Action item
Go through the entries below, tally each line with the string "omega", and give the final number by itself.

Records shown
-- pv_equiv track=rewrite | github.com/Yuxiang-Huang/python | dict.py | song_common_words
-- ===== SOURCE A (Python) =====
-- def song_common_words(lyrics, commons):
--     words = lyrics.split()
--     freqs = {}
--     for word in words:
--         if word in commons:
--             if word in freqs:
--                 freqs[word]+= 1
--             else:
--                 freqs[word] = 1
--     return freqs
-- ===== SOURCE B (Python) =====
-- def song_common_words(lyrics, commons):
--     def go(ws):
--         if not ws:
--             return {}
--         w = ws[0]
--         res = {w: ws.count(w)}
--         res.update(go([x for x in ws[1:] if x != w]))
--         return res
--     return go([w for w in lyrics.split() if w in commons])
-- ===== Notes on version B (the rewrite author's own statement) =====
-- stated objective: alternative
-- what changed: Replaces A's single-pass dict-increment loop by a recursive head-count-and-eliminate scheme: filter the matching words once, then recursively take the first word, count all its occurrences at once, delete them from the rest, and recurse on the shrunken list.
import Mathlib
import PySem

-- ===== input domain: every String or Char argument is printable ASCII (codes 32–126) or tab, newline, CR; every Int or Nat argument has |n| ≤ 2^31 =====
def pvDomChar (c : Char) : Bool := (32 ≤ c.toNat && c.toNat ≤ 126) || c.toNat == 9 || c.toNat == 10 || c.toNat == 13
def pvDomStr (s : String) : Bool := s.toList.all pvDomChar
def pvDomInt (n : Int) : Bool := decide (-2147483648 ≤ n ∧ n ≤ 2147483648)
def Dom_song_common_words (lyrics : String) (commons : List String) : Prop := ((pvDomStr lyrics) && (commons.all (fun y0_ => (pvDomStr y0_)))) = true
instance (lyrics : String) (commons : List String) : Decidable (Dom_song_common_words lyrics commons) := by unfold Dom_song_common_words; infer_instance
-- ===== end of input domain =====

-- B replaces A's single-pass dict-increment loop by a recursive head-count-and-eliminate scheme over the filtered word list (alternative decomposition, same results).

-- ===== PORT A =====
def song_common_words (lyrics : String) (commons : List String) : List (String × Int) :=
  ((PySem.Str.split₀ lyrics).foldl
    (fun freqs word =>
      if word ∈ commons then
        if freqs.contains word then
          freqs.insert word (freqs.getD word 0 + 1)
        else
          freqs.insert word 1
      else freqs)
    PySem.Dict.empty).items

-- ===== PORT B =====
-- B's inner 'go': take the head word, count all its occurrences, remove them, recurse.
def pvGo : List String → List (String × Int)
  | [] => []
  | w :: ws =>
      (w, ((w :: ws).count w : Int)) :: pvGo (ws.filter (fun x => x ≠ w))
termination_by l => l.length
decreasing_by
  have h := List.length_filter_le (fun x : {x // x ∈ ws} => decide (x.1 ≠ w)) ws.attach
  simp at h ⊢
  omega

def song_common_words_alt (lyrics : String) (commons : List String) : List (String × Int) :=
  pvGo ((PySem.Str.split₀ lyrics).filter (fun w => w ∈ commons))

-- ===== PRECONDITION & SPEC =====
def Spec_song_common_words (lyrics : String) (commons : List String) (out : List (String × Int)) : Prop := out = song_common_words_alt lyrics commons
instance (lyrics : String) (commons : List String) (out : List (String × Int)) : Decidable (Spec_song_common_words lyrics commons out) := by unfold Spec_song_common_words; infer_instance

-- ===== CLAIM (what is proved, stated in full; the proofs are below) =====
def Claim_equal_song_common_words : Prop := ∀ (lyrics : String) (commons : List String), Dom_song_common_words lyrics commons → Spec_song_common_words lyrics commons (song_common_words lyrics commons)

-- ===== LEMMAS AND PROOFS =====

-- A's branched update is the counter update: when the key is absent getD gives 0.
lemma branch_eq_counter_step (d : PySem.Dict String Int) (w : String) :
    (if d.contains w then d.insert w (d.getD w 0 + 1) else d.insert w 1) =
    d.insert w (d.getD w 0 + 1) := by
  by_cases h : d.contains w = true
  · simp [h]
  · have hn : d.get? w = none := by
      rw [PySem.Dict.get?_eq_none_iff_contains]
      simpa using h
    simp [h, PySem.Dict.getD, hn]

-- A's whole loop is the counter-building fold over the filtered word list.
lemma foldl_eq_counter_fold (commons : List String) :
    ∀ (l : List String) (d : PySem.Dict String Int),
    l.foldl
      (fun freqs word =>
        if word ∈ commons then
          if freqs.contains word then freqs.insert word (freqs.getD word 0 + 1)
          else freqs.insert word 1
        else freqs) d
    = (l.filter (fun w => w ∈ commons)).foldl
        (fun freqs word => freqs.insert word (freqs.getD word 0 + 1)) d := by
  intro l
  induction l with
  | nil => intro d; rfl
  | cons x xs ih =>
    intro d
    by_cases hx : x ∈ commons
    · simp only [List.foldl_cons, List.filter_cons, hx, decide_true, if_true]
      rw [branch_eq_counter_step]
      exact ih _
    · simp only [List.foldl_cons, List.filter_cons, hx, decide_false,
        if_false, Bool.false_eq_true]
      exact ih _

-- Folding Set.add from an accumulator already containing x ignores every x in the list.
lemma foldl_add_skip (x : String) :
    ∀ (ws : List String) (acc : PySem.Set String), x ∈ acc →
    ws.foldl PySem.Set.add acc = (ws.filter (fun y => y ≠ x)).foldl PySem.Set.add acc := by
  intro ws
  induction ws with
  | nil => intro acc _; rfl
  | cons y ys ih =>
    intro acc hx
    by_cases hy : y = x
    · subst hy
      have hadd : PySem.Set.add acc y = acc := by
        simp [PySem.Set.add, List.contains_eq_mem, hx]
      simp only [List.foldl_cons, List.filter_cons, decide_not, hadd]
      simp only [decide_true, Bool.not_true, Bool.false_eq_true, if_false]
      simpa using ih acc hx
    · have hmem : x ∈ PySem.Set.add acc y := by
        simp [PySem.Set.add]
        split <;> simp [hx]
      simp only [List.foldl_cons, List.filter_cons, decide_not]
      rw [if_pos (by simpa using hy)]
      simp only [List.foldl_cons]
      simpa using ih _ hmem

-- A head the list never mentions again stays at the front of the Set.add fold.
lemma foldl_add_head (w : String) :
    ∀ (l : List String) (acc : List String), (∀ y ∈ l, y ≠ w) →
    l.foldl PySem.Set.add (w :: acc) = w :: l.foldl PySem.Set.add acc := by
  intro l
  induction l with
  | nil => intro acc _; rfl
  | cons a l ih =>
    intro acc h
    have haw : a ≠ w := h a (by simp)
    have hstep : PySem.Set.add (w :: acc) a = w :: PySem.Set.add acc a := by
      simp [PySem.Set.add, List.contains_eq_mem, haw]
      split <;> simp
    simp only [List.foldl_cons, hstep]
    exact ih _ (fun y hy => h y (by simp [hy]))

-- First-occurrence dedup of a cons: head, then dedup of the tail purged of the head.
lemma ofList_cons_purge (w : String) (ws : List String) :
    PySem.Set.ofList (w :: ws) = w :: PySem.Set.ofList (ws.filter (fun y => y ≠ w)) := by
  have h0 : PySem.Set.ofList (w :: ws) = ws.foldl PySem.Set.add [w] := by
    simp [PySem.Set.ofList, PySem.Set.add, PySem.Set.empty]
  rw [h0, foldl_add_skip w ws [w] (by simp)]
  rw [foldl_add_head w _ [] (by intro y hy; simp at hy; exact hy.2)]
  rfl

-- pvGo computes the counter items of its argument.
lemma pvGo_eq_counter_items_aux :
    ∀ (n : Nat) (l : List String), l.length ≤ n →
    pvGo l = (PySem.Set.ofList l).map (fun k => (k, (l.count k : Int))) := by
  intro n
  induction n with
  | zero =>
    intro l hl
    have : l = [] := List.length_eq_zero_iff.mp (Nat.le_zero.mp hl)
    subst this
    simp [pvGo, PySem.Set.ofList, PySem.Set.empty]
  | succ n ih =>
    intro l hl
    cases l with
    | nil => simp [pvGo, PySem.Set.ofList, PySem.Set.empty]
    | cons w ws =>
      have hlen : (ws.filter (fun x => x ≠ w)).length ≤ n := by
        have := List.length_filter_le (fun x => decide (x ≠ w)) ws
        simp at hl
        omega
      rw [pvGo, ofList_cons_purge, List.map_cons, ih _ hlen]
      congr 1
      apply List.map_congr_left
      intro v hv
      have h := hv
      rw [PySem.Set.mem_ofList] at h
      have hvw : v ≠ w := by
        simp at h
        exact h.2
      have hc : (ws.filter (fun x => !decide (x = w))).count v = ws.count v := by
        rw [List.count_filter]
        simp [hvw]
      simp [hc, Ne.symm hvw]

lemma pvGo_eq_counter_items (l : List String) :
    pvGo l = (PySem.Set.ofList l).map (fun k => (k, (l.count k : Int))) :=
  pvGo_eq_counter_items_aux l.length l (Nat.le_refl _)

-- ===== VERDICT (by name: the statement is the Claim_ definition above) =====
theorem song_common_words_spec : Claim_equal_song_common_words := by
  intro lyrics commons _
  unfold Spec_song_common_words song_common_words song_common_words_alt
  rw [foldl_eq_counter_fold, PySem.Dict.foldl_insert_getD_add_one_eq_counter,
      PySem.Dict.items_counter, pvGo_eq_counter_items]
-- pv_equiv track=rewrite | github.com/MrBrantCode/unitest_baseline | mut_generate/mist_train_cf/cf_35108/solution.py | maximize_starting_index
-- ===== SOURCE A (Python) =====
-- from typing import List
--
-- def maximize_starting_index(scores: List[int]) -> int:
--     n = len(scores)
--     if n < 2:
--         return 0
--
--     max_score = float('-inf')
--     start_index = 0
--
--     for i in range(n - 2, -1, -1):
--         score1 = scores[i]
--         score2 = scores[i + 1]
--         total_score = score1 + score2
--         j = i + 2
--         while j < n:
--             score1, score2 = score2, total_score
--             total_score = score1 + score2
--             j += 1
--         if total_score > max_score:
--             max_score = total_score
--             start_index = i
--
--     return start_index
-- ===== SOURCE B (Python) =====
-- from typing import List
--
-- def maximize_starting_index(scores: List[int]) -> int:
--     # One pass: maintain the Fibonacci coefficients (p, q) so that the
--     # total reached from start i is p*scores[i] + q*scores[i+1]; no inner loop.
--     n = len(scores)
--     if n < 2:
--         return 0
--     p, q = 1, 1
--     best_val = None
--     best_i = 0
--     for i in range(n - 2, -1, -1):
--         val = p * scores[i] + q * scores[i + 1]
--         if best_val is None or val > best_val:
--             best_val = val
--             best_i = i
--         p, q = q, p + q
--     return best_i
-- ===== Notes on version B (the rewrite author's own statement) =====
-- stated objective: faster
-- what changed: Replaced the O(n) inner while-loop that re-simulates the Fibonacci-like recurrence for every start index by a single pass that carries the Fibonacci coefficient pair (p,q), so each start's total is p*scores[i]+q*scores[i+1] in O(1).
import Mathlib
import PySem

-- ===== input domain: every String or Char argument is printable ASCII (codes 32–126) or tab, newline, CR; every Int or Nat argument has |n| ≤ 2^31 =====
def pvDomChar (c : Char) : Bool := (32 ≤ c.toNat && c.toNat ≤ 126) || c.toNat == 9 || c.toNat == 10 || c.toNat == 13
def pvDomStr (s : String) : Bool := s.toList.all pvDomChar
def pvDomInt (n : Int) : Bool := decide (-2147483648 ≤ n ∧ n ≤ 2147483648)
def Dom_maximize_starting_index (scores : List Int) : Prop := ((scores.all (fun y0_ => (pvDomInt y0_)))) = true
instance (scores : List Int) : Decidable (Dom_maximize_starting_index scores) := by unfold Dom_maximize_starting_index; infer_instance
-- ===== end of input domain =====

-- B replaces A's inner while-loop (which re-simulates the recurrence from every
-- start index) by a carried pair of Fibonacci coefficients, one step per index.

-- ===== PORT A =====
-- the `while j < n` loop of A, run on fuel k = n - j (j only increments towards n, so exact);
-- state: score2 and total_score (score1 is only ever read as the previous score2)
def pvAWhile : Nat → Int → Int → Int
  | 0, _, total => total
  | k + 1, s2, total => pvAWhile k total (s2 + total)

-- one iteration of A's `for i in range(n-2, -1, -1)` loop; state (max_score, start_index);
-- max_score starts at float('-inf'), modelled as Option Int with none = -inf (always exceeded)
def pvABody (scores : List Int) (n : Nat) (st : Option Int × Int) (i : Int) : Option Int × Int :=
  let score1 := PySem.List.pyGetD scores i 0
  let score2 := PySem.List.pyGetD scores (i + 1) 0
  let total := pvAWhile (n - (i.toNat + 2)) score2 (score1 + score2)
  match st.1 with
  | none => (some total, i)
  | some m => if total > m then (some total, i) else st

def maximize_starting_index (scores : List Int) : Int :=
  let n := scores.length
  if n < 2 then 0
  else ((PySem.List.pyRange ((n : Int) - 2) (-1) (-1)).foldl (pvABody scores n) (none, 0)).2

-- ===== PORT B =====
-- one iteration of B's loop; state (p, q, best_val, best_i); best_val None = no value yet
def pvBBody (scores : List Int) (st : Int × Int × Option Int × Int) (i : Int) :
    Int × Int × Option Int × Int :=
  let p := st.1
  let q := st.2.1
  let v := p * PySem.List.pyGetD scores i 0 + q * PySem.List.pyGetD scores (i + 1) 0
  let bst : Option Int × Int :=
    match st.2.2.1 with
    | none => (some v, i)
    | some m => if v > m then (some v, i) else (st.2.2.1, st.2.2.2)
  (q, p + q, bst.1, bst.2)

def maximize_starting_index_alt (scores : List Int) : Int :=
  let n := scores.length
  if n < 2 then 0
  else ((PySem.List.pyRange ((n : Int) - 2) (-1) (-1)).foldl (pvBBody scores) (1, 1, none, 0)).2.2.2

-- ===== PRECONDITION & SPEC =====
def Spec_maximize_starting_index (scores : List Int) (out : Int) : Prop := out = maximize_starting_index_alt scores
instance (scores : List Int) (out : Int) : Decidable (Spec_maximize_starting_index scores out) := by unfold Spec_maximize_starting_index; infer_instance

-- ===== CLAIM (what is proved, stated in full; the proofs are below) =====
def Claim_equal_maximize_starting_index : Prop := ∀ (scores : List Int), Dom_maximize_starting_index scores → Spec_maximize_starting_index scores (maximize_starting_index scores)

-- ===== LEMMAS AND PROOFS =====

-- A's inner while-loop computes Fibonacci combinations of its two state entries
theorem pvAWhile_eq_fib (m : Nat) : ∀ a b : Int,
    pvAWhile m a b = (Nat.fib m : Int) * a + (Nat.fib (m + 1) : Int) * b := by
  induction m with
  | zero => intro a b; simp [pvAWhile]
  | succ k ih =>
    intro a b
    rw [pvAWhile, ih, Nat.fib_add_two]
    push_cast
    ring

-- loop correspondence: folding A's body and B's body over the countdown range
-- [cnt-1, ..., 0] agree, provided B's carried pair is (fib (c+1), fib (c+2)) where
-- c = n - 1 - cnt is the number of steps already taken.
theorem pv_loop_eq (scores : List Int) (n : Nat) (hn : n = scores.length) :
    ∀ (cnt c : Nat) (st : Option Int × Int), c + cnt + 1 = n →
    (PySem.List.pyRange ((cnt : Int) - 1) (-1) (-1)).foldl (pvABody scores n) st
    = ((PySem.List.pyRange ((cnt : Int) - 1) (-1) (-1)).foldl (pvBBody scores)
        ((Nat.fib (c + 1) : Int), (Nat.fib (c + 2) : Int), st.1, st.2)).2.2 := by
  intro cnt
  induction cnt with
  | zero =>
    intro c st hc
    rw [PySem.List.pyRange_neg_one_eq_nil (by norm_num)]
    simp
  | succ k ih =>
    intro c st hc
    obtain ⟨b1, b2⟩ := st
    have hk1 : ((k + 1 : Nat) : Int) - 1 = (k : Int) := by push_cast; ring
    rw [hk1, PySem.List.pyRange_neg_one_cons (by omega), List.foldl_cons, List.foldl_cons]
    have hnk : n - (((k : Int)).toNat + 2) = c := by simp; omega
    have hv : pvAWhile (n - (((k : Int)).toNat + 2)) (PySem.List.pyGetD scores ((k : Int) + 1) 0)
        (PySem.List.pyGetD scores ((k : Int)) 0 + PySem.List.pyGetD scores ((k : Int) + 1) 0)
        = (Nat.fib (c + 1) : Int) * PySem.List.pyGetD scores ((k : Int)) 0
          + (Nat.fib (c + 2) : Int) * PySem.List.pyGetD scores ((k : Int) + 1) 0 := by
      rw [hnk, pvAWhile_eq_fib, Nat.fib_add_two]
      push_cast
      ring
    have hf : (Nat.fib (c + 1) : Int) + (Nat.fib (c + 2) : Int) = (Nat.fib (c + 1 + 2) : Int) := by
      exact_mod_cast (Nat.fib_add_two (n := c + 1)).symm
    have hA : pvABody scores n (b1, b2) ((k : Int))
        = (match b1 with
           | none => (some ((Nat.fib (c + 1) : Int) * PySem.List.pyGetD scores ((k : Int)) 0
                      + (Nat.fib (c + 2) : Int) * PySem.List.pyGetD scores ((k : Int) + 1) 0), ((k : Int)))
           | some m => if (Nat.fib (c + 1) : Int) * PySem.List.pyGetD scores ((k : Int)) 0
                      + (Nat.fib (c + 2) : Int) * PySem.List.pyGetD scores ((k : Int) + 1) 0 > m
                       then (some ((Nat.fib (c + 1) : Int) * PySem.List.pyGetD scores ((k : Int)) 0
                      + (Nat.fib (c + 2) : Int) * PySem.List.pyGetD scores ((k : Int) + 1) 0), ((k : Int)))
                       else (b1, b2)) := by
      simp only [pvABody, hv]
    have hB : pvBBody scores ((Nat.fib (c + 1) : Int), (Nat.fib (c + 2) : Int), b1, b2) ((k : Int))
        = ((Nat.fib (c + 2) : Int), (Nat.fib (c + 1 + 2) : Int),
           (match b1 with
           | none => (some ((Nat.fib (c + 1) : Int) * PySem.List.pyGetD scores ((k : Int)) 0
                      + (Nat.fib (c + 2) : Int) * PySem.List.pyGetD scores ((k : Int) + 1) 0), ((k : Int)))
           | some m => if (Nat.fib (c + 1) : Int) * PySem.List.pyGetD scores ((k : Int)) 0
                      + (Nat.fib (c + 2) : Int) * PySem.List.pyGetD scores ((k : Int) + 1) 0 > m
                       then (some ((Nat.fib (c + 1) : Int) * PySem.List.pyGetD scores ((k : Int)) 0
                      + (Nat.fib (c + 2) : Int) * PySem.List.pyGetD scores ((k : Int) + 1) 0), ((k : Int)))
                       else ((b1 : Option Int), b2)).1,
           (match b1 with
           | none => (some ((Nat.fib (c + 1) : Int) * PySem.List.pyGetD scores ((k : Int)) 0
                      + (Nat.fib (c + 2) : Int) * PySem.List.pyGetD scores ((k : Int) + 1) 0), ((k : Int)))
           | some m => if (Nat.fib (c + 1) : Int) * PySem.List.pyGetD scores ((k : Int)) 0
                      + (Nat.fib (c + 2) : Int) * PySem.List.pyGetD scores ((k : Int) + 1) 0 > m
                       then (some ((Nat.fib (c + 1) : Int) * PySem.List.pyGetD scores ((k : Int)) 0
                      + (Nat.fib (c + 2) : Int) * PySem.List.pyGetD scores ((k : Int) + 1) 0), ((k : Int)))
                       else ((b1 : Option Int), b2)).2) := by
      simp only [pvBBody, hf]
    rw [hA, hB]
    exact ih (c + 1) _ (by omega)

-- ===== VERDICT (by name: the statement is the Claim_ definition above) =====
theorem maximize_starting_index_spec : Claim_equal_maximize_starting_index := by
  intro scores _
  unfold Spec_maximize_starting_index maximize_starting_index maximize_starting_index_alt
  by_cases h : scores.length < 2
  · simp [h]
  · simp only [h, if_false]
    have hcast : ((scores.length - 1 : Nat) : Int) - 1 = (scores.length : Int) - 2 := by
      omega
    have := pv_loop_eq scores scores.length rfl (scores.length - 1) 0 (none, 0) (by omega)
    rw [hcast] at this
    simp only [this]
    norm_num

Reply to the task
7